● Work request:
A single number is required: how many lines in the records below contain "from".

● Material for this exercise:
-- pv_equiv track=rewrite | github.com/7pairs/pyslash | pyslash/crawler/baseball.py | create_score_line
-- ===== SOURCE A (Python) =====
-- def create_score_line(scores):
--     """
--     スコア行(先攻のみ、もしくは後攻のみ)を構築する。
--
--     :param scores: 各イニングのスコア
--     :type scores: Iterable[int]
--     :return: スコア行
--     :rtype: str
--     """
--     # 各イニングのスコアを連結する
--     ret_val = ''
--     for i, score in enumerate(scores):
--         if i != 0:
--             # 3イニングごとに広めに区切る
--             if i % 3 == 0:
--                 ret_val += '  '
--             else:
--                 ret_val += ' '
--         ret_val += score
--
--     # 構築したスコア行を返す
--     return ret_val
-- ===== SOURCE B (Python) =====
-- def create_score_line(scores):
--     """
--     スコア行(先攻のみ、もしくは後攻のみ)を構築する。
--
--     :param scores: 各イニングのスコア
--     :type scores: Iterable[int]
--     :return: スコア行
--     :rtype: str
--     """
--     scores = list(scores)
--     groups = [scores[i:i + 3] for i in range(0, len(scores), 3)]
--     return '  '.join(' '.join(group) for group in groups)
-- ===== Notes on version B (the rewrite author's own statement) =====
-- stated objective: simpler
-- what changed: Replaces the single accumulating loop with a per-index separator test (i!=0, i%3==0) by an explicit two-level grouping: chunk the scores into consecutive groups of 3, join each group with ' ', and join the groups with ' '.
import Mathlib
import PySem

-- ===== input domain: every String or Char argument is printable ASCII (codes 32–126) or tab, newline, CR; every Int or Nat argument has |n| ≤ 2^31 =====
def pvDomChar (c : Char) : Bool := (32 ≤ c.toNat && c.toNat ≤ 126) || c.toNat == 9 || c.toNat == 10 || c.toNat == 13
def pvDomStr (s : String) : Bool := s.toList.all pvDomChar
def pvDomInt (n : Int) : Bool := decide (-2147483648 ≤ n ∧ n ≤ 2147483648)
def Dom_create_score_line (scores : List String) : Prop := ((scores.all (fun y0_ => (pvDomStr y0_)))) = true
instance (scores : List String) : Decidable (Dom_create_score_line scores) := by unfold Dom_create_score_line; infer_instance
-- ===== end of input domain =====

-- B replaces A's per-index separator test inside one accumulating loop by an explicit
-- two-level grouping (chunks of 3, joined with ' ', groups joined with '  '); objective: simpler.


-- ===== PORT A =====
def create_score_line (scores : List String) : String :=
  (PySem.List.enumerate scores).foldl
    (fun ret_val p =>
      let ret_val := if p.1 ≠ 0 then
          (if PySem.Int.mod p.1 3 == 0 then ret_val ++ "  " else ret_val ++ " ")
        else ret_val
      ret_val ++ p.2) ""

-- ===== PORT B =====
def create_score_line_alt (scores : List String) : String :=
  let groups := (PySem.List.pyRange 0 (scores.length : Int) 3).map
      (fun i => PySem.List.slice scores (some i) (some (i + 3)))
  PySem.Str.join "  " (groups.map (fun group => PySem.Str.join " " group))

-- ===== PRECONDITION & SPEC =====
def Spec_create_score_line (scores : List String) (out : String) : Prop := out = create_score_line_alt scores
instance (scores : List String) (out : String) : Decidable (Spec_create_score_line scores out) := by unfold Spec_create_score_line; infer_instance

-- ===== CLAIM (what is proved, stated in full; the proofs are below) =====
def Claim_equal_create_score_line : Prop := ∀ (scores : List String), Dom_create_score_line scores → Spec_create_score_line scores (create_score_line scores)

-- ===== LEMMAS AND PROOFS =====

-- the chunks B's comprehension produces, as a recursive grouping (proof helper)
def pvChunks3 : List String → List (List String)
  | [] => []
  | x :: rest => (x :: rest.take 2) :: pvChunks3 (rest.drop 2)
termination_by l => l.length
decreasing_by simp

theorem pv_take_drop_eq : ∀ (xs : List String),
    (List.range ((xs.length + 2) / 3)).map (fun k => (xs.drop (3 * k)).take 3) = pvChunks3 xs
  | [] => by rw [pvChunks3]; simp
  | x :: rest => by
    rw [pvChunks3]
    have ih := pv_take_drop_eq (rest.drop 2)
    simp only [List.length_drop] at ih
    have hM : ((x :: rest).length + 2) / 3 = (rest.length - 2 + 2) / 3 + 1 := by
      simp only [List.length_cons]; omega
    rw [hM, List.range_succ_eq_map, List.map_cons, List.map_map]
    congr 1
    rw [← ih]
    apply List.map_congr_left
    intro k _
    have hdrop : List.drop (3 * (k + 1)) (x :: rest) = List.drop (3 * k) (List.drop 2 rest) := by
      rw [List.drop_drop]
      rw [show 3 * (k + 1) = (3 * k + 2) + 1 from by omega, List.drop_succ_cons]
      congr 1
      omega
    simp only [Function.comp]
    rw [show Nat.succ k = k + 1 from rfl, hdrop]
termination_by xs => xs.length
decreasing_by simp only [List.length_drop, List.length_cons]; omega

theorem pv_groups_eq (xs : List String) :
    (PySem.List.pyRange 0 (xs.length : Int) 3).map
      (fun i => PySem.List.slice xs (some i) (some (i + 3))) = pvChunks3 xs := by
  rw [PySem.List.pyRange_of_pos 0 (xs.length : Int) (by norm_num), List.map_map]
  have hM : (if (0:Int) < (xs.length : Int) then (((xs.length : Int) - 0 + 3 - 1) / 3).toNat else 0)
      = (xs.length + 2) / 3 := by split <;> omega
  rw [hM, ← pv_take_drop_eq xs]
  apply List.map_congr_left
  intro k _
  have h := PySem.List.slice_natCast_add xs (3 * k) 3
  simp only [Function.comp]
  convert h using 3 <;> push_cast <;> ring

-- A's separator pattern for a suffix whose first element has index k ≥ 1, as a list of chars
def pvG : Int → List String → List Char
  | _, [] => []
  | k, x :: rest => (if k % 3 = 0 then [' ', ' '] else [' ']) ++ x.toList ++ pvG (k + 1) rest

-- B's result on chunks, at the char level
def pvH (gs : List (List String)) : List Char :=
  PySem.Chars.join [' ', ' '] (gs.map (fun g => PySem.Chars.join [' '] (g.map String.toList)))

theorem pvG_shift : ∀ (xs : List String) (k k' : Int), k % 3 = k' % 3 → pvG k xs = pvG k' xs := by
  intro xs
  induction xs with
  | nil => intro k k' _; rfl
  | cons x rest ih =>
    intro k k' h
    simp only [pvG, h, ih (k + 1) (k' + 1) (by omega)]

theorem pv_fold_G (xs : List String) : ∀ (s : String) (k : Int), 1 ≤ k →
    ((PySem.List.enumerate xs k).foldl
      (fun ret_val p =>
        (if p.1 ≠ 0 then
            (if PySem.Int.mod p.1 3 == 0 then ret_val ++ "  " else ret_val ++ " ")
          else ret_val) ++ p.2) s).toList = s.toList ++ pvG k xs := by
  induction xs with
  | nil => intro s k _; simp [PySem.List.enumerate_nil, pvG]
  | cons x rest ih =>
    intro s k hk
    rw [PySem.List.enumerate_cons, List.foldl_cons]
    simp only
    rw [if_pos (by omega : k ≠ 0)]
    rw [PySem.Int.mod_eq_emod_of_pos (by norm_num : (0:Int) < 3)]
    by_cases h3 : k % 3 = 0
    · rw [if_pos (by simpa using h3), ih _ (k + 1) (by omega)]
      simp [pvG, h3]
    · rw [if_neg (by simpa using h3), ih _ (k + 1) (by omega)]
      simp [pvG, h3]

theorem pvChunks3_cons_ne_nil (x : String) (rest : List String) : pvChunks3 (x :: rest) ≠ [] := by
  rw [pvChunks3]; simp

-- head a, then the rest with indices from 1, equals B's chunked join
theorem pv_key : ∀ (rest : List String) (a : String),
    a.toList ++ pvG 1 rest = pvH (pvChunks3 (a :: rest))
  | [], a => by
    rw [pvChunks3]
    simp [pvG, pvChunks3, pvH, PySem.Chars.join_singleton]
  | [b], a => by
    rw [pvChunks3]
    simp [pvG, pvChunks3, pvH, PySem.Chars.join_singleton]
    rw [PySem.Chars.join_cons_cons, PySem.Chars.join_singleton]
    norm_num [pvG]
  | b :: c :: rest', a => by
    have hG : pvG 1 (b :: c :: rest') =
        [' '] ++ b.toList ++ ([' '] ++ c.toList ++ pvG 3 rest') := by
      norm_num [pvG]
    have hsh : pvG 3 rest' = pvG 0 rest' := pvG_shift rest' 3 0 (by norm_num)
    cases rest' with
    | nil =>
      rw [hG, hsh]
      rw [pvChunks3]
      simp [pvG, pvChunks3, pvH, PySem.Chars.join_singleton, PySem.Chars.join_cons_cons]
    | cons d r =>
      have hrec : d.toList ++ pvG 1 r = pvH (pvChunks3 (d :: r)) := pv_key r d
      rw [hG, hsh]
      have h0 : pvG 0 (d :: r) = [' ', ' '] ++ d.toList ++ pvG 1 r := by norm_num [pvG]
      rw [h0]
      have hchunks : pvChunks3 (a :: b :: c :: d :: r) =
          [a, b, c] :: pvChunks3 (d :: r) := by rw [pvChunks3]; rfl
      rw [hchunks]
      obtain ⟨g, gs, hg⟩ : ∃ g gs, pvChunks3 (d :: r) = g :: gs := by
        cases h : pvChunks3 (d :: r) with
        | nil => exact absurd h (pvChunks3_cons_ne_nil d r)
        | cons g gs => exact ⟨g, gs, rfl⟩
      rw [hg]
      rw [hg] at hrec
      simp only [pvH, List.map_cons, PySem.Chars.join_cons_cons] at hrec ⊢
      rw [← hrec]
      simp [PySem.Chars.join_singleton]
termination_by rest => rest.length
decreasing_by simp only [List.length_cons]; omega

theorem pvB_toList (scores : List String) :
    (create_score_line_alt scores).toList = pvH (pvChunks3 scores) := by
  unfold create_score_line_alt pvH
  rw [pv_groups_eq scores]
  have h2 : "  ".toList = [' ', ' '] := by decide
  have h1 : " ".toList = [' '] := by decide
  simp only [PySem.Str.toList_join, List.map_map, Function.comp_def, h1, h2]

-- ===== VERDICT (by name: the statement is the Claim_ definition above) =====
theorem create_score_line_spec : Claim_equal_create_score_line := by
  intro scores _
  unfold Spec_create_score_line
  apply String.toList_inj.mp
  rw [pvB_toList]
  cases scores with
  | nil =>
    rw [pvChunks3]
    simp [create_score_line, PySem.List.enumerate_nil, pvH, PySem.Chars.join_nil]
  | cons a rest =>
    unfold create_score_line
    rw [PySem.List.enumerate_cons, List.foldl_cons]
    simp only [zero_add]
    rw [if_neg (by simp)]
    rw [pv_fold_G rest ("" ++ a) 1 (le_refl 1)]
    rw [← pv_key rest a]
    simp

---

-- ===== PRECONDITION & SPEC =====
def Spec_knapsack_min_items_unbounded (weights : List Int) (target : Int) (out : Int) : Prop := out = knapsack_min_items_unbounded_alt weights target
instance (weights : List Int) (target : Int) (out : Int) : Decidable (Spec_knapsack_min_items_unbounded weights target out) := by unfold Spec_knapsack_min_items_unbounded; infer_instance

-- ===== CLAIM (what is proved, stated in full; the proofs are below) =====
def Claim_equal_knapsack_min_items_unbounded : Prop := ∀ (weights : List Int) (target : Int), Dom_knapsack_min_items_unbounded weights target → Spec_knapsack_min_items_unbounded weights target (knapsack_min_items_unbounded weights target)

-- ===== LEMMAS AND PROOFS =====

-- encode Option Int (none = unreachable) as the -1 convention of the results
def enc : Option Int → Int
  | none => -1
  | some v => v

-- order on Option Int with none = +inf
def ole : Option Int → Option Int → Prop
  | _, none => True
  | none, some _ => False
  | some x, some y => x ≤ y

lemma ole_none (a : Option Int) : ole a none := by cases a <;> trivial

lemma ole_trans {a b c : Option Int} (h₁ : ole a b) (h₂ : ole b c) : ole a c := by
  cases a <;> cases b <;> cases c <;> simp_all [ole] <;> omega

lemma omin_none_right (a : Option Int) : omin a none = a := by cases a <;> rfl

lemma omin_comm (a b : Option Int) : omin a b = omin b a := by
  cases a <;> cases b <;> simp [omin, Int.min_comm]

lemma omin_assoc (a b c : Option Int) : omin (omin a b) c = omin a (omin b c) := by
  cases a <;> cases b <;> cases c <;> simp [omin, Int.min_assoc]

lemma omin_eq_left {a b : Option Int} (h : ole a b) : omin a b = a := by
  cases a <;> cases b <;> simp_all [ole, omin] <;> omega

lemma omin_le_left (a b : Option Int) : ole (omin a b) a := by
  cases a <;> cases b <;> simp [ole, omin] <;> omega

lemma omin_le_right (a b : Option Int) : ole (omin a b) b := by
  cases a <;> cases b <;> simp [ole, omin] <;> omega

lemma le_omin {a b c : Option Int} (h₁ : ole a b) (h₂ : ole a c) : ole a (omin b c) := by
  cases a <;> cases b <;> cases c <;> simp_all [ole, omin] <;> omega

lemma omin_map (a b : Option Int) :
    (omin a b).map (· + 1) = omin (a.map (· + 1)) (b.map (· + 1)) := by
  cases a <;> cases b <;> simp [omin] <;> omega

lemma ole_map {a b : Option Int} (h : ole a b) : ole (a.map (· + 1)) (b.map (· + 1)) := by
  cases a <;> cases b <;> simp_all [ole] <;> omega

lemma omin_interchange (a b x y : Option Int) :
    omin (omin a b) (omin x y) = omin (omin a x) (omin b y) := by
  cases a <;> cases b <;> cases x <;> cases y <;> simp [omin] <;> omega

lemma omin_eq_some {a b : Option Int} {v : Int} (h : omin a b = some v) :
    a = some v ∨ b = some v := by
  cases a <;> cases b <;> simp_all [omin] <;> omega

* * *

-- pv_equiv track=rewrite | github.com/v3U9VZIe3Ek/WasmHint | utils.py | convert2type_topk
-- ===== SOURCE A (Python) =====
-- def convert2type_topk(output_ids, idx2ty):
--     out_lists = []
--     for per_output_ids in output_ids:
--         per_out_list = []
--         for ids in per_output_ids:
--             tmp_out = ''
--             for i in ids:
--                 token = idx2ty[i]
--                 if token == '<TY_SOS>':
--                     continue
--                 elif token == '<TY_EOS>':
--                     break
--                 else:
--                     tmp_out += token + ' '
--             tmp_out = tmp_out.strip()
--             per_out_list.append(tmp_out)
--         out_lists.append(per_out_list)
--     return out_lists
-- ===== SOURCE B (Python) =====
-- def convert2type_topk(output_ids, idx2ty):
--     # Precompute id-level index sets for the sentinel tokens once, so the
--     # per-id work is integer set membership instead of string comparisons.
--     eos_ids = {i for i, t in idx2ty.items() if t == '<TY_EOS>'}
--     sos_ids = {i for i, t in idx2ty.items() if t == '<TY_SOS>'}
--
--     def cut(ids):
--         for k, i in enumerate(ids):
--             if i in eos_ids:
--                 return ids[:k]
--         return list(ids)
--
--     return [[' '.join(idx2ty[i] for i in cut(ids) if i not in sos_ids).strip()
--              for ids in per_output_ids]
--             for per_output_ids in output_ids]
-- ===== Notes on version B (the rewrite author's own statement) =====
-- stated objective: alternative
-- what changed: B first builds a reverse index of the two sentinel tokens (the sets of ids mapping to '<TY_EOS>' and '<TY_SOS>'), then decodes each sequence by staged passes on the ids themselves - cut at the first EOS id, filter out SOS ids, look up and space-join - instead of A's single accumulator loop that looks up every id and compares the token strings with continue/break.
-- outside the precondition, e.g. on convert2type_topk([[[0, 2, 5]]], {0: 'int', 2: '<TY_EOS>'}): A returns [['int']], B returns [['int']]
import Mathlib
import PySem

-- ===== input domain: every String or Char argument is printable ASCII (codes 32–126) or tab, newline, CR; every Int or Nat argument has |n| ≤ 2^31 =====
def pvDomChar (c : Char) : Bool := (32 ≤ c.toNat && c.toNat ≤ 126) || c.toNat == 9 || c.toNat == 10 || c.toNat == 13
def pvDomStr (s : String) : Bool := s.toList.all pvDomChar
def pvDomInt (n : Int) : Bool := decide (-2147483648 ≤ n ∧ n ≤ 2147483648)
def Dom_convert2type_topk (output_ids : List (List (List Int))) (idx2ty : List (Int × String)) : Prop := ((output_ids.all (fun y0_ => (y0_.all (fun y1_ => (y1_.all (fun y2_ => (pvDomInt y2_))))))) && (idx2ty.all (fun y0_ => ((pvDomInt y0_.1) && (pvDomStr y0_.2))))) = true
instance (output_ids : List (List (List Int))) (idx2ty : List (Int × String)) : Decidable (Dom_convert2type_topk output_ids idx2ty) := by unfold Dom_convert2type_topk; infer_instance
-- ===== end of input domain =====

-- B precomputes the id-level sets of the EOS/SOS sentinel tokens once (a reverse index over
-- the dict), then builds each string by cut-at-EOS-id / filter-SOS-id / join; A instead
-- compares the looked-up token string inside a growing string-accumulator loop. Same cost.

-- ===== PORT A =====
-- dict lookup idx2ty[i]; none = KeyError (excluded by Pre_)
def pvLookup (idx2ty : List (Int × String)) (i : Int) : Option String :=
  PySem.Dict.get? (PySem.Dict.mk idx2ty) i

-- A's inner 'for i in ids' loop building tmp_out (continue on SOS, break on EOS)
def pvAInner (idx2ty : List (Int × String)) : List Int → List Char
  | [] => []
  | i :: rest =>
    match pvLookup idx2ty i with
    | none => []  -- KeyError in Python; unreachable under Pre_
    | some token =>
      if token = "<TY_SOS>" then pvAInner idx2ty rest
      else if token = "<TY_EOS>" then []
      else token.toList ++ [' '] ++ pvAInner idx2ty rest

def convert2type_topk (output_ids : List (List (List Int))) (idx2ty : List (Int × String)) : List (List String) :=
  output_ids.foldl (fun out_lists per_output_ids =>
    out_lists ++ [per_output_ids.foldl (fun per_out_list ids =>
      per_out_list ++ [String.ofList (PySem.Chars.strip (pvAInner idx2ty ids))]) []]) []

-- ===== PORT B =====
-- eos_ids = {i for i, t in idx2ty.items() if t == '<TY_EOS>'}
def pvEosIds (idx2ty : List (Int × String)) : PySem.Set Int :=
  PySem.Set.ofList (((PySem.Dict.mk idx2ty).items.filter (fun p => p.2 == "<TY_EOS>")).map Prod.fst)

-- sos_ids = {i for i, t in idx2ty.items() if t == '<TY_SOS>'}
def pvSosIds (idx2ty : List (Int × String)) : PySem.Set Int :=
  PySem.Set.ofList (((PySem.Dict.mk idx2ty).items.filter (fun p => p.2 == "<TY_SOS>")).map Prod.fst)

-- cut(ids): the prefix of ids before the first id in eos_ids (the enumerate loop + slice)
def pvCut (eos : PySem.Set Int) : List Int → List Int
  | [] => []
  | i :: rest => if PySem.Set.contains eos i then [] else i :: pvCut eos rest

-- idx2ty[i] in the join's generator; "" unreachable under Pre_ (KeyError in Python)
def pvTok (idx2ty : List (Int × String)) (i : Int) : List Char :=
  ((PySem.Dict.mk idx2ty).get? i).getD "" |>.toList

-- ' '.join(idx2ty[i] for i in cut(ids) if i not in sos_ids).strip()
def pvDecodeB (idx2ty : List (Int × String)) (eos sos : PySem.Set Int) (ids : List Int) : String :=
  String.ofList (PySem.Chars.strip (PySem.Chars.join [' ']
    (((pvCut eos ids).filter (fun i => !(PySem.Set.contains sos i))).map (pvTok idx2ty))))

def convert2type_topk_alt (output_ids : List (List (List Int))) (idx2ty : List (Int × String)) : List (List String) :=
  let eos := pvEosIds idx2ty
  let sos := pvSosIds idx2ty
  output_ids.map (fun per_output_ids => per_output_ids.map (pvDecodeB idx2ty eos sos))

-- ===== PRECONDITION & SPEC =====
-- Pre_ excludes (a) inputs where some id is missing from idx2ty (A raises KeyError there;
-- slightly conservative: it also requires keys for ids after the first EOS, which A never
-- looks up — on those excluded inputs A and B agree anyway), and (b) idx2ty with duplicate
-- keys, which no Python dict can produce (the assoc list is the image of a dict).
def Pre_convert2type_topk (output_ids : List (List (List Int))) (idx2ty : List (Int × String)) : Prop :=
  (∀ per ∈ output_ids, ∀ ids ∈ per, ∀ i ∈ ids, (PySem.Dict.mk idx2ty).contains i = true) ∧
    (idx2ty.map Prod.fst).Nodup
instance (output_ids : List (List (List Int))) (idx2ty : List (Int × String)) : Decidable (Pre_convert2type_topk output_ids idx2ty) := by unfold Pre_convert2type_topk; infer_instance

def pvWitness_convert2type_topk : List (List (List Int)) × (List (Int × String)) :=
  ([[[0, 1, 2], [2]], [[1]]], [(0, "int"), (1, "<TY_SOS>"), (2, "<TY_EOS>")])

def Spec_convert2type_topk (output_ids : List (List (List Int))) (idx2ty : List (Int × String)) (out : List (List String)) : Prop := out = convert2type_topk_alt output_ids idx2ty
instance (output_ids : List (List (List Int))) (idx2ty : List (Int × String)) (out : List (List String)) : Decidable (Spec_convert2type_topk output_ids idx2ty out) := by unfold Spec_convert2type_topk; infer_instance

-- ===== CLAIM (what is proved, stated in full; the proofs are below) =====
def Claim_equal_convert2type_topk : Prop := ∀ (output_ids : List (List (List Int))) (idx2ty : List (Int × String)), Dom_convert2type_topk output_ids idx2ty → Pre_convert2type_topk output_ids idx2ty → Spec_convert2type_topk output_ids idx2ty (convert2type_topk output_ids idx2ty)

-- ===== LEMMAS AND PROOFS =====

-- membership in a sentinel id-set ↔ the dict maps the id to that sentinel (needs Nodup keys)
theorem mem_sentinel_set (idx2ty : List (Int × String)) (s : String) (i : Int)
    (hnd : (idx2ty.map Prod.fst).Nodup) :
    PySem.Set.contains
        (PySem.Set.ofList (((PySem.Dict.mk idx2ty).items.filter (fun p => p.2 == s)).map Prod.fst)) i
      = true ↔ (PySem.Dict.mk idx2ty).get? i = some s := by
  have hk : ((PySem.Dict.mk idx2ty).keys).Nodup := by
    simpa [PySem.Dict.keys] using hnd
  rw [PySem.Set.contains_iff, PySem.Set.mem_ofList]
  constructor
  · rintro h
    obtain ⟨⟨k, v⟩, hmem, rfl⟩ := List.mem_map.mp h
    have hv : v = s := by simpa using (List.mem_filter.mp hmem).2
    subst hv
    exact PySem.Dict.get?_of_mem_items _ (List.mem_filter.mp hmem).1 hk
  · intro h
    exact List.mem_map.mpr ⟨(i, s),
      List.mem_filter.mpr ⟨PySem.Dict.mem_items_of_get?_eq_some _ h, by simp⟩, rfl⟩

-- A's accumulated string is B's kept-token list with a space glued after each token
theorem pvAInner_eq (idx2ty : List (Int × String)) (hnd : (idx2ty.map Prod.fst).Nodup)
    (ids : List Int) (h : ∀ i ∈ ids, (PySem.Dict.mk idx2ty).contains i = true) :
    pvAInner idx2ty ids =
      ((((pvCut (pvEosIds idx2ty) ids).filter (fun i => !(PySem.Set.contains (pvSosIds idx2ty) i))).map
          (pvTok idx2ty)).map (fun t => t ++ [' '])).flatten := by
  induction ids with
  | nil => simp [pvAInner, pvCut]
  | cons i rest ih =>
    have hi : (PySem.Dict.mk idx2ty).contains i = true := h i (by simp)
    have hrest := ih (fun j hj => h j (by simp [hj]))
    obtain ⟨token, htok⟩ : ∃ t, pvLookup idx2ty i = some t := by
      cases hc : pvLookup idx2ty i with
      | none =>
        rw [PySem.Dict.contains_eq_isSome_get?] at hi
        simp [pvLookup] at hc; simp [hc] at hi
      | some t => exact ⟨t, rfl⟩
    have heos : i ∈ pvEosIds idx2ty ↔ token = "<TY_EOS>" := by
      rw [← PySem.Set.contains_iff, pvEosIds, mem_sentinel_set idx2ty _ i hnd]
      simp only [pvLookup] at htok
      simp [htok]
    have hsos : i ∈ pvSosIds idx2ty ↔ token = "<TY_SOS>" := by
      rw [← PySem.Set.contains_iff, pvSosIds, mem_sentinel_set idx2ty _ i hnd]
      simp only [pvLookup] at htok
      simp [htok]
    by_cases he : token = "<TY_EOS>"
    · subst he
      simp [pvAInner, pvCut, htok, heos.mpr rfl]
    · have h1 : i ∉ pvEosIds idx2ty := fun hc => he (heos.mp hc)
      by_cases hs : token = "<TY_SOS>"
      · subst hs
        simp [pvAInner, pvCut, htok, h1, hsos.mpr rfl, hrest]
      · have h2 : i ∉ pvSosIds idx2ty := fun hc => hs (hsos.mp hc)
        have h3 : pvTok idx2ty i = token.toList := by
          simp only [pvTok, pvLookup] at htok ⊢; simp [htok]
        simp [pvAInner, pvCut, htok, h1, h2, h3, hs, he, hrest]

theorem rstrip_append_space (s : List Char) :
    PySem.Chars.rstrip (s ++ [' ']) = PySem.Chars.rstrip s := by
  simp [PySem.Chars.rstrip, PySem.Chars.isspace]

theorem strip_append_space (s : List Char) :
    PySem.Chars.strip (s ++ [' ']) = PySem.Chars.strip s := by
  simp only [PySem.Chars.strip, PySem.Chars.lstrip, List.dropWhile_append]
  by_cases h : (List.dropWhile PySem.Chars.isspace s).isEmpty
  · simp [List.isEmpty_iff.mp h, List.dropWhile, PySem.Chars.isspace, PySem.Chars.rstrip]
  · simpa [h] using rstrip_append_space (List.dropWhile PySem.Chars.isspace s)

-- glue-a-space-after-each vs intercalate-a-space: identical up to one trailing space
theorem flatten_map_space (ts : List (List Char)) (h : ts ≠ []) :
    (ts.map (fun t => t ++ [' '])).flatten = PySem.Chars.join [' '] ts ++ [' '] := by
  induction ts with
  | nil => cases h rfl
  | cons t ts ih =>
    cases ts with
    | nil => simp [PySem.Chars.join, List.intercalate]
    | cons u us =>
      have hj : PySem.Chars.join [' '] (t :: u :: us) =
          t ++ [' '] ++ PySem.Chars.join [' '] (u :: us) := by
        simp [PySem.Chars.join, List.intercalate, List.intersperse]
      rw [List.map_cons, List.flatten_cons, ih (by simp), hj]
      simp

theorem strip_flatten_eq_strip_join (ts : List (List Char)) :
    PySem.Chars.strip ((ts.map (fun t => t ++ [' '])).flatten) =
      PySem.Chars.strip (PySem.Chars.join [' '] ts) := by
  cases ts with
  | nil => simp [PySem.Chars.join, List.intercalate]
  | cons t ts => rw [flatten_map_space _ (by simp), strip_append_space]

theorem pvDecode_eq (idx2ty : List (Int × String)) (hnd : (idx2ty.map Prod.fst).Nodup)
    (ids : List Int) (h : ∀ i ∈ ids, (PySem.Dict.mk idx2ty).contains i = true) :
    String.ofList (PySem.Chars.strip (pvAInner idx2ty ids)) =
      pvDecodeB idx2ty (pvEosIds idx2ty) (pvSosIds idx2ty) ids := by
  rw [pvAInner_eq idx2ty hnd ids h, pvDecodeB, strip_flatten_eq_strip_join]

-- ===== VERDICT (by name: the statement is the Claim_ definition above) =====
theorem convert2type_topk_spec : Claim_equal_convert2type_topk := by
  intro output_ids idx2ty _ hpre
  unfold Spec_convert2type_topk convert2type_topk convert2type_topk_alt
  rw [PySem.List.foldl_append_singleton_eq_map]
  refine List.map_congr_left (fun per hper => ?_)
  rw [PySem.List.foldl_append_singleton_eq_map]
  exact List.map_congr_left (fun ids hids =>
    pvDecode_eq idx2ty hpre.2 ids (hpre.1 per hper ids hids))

● Your response:
4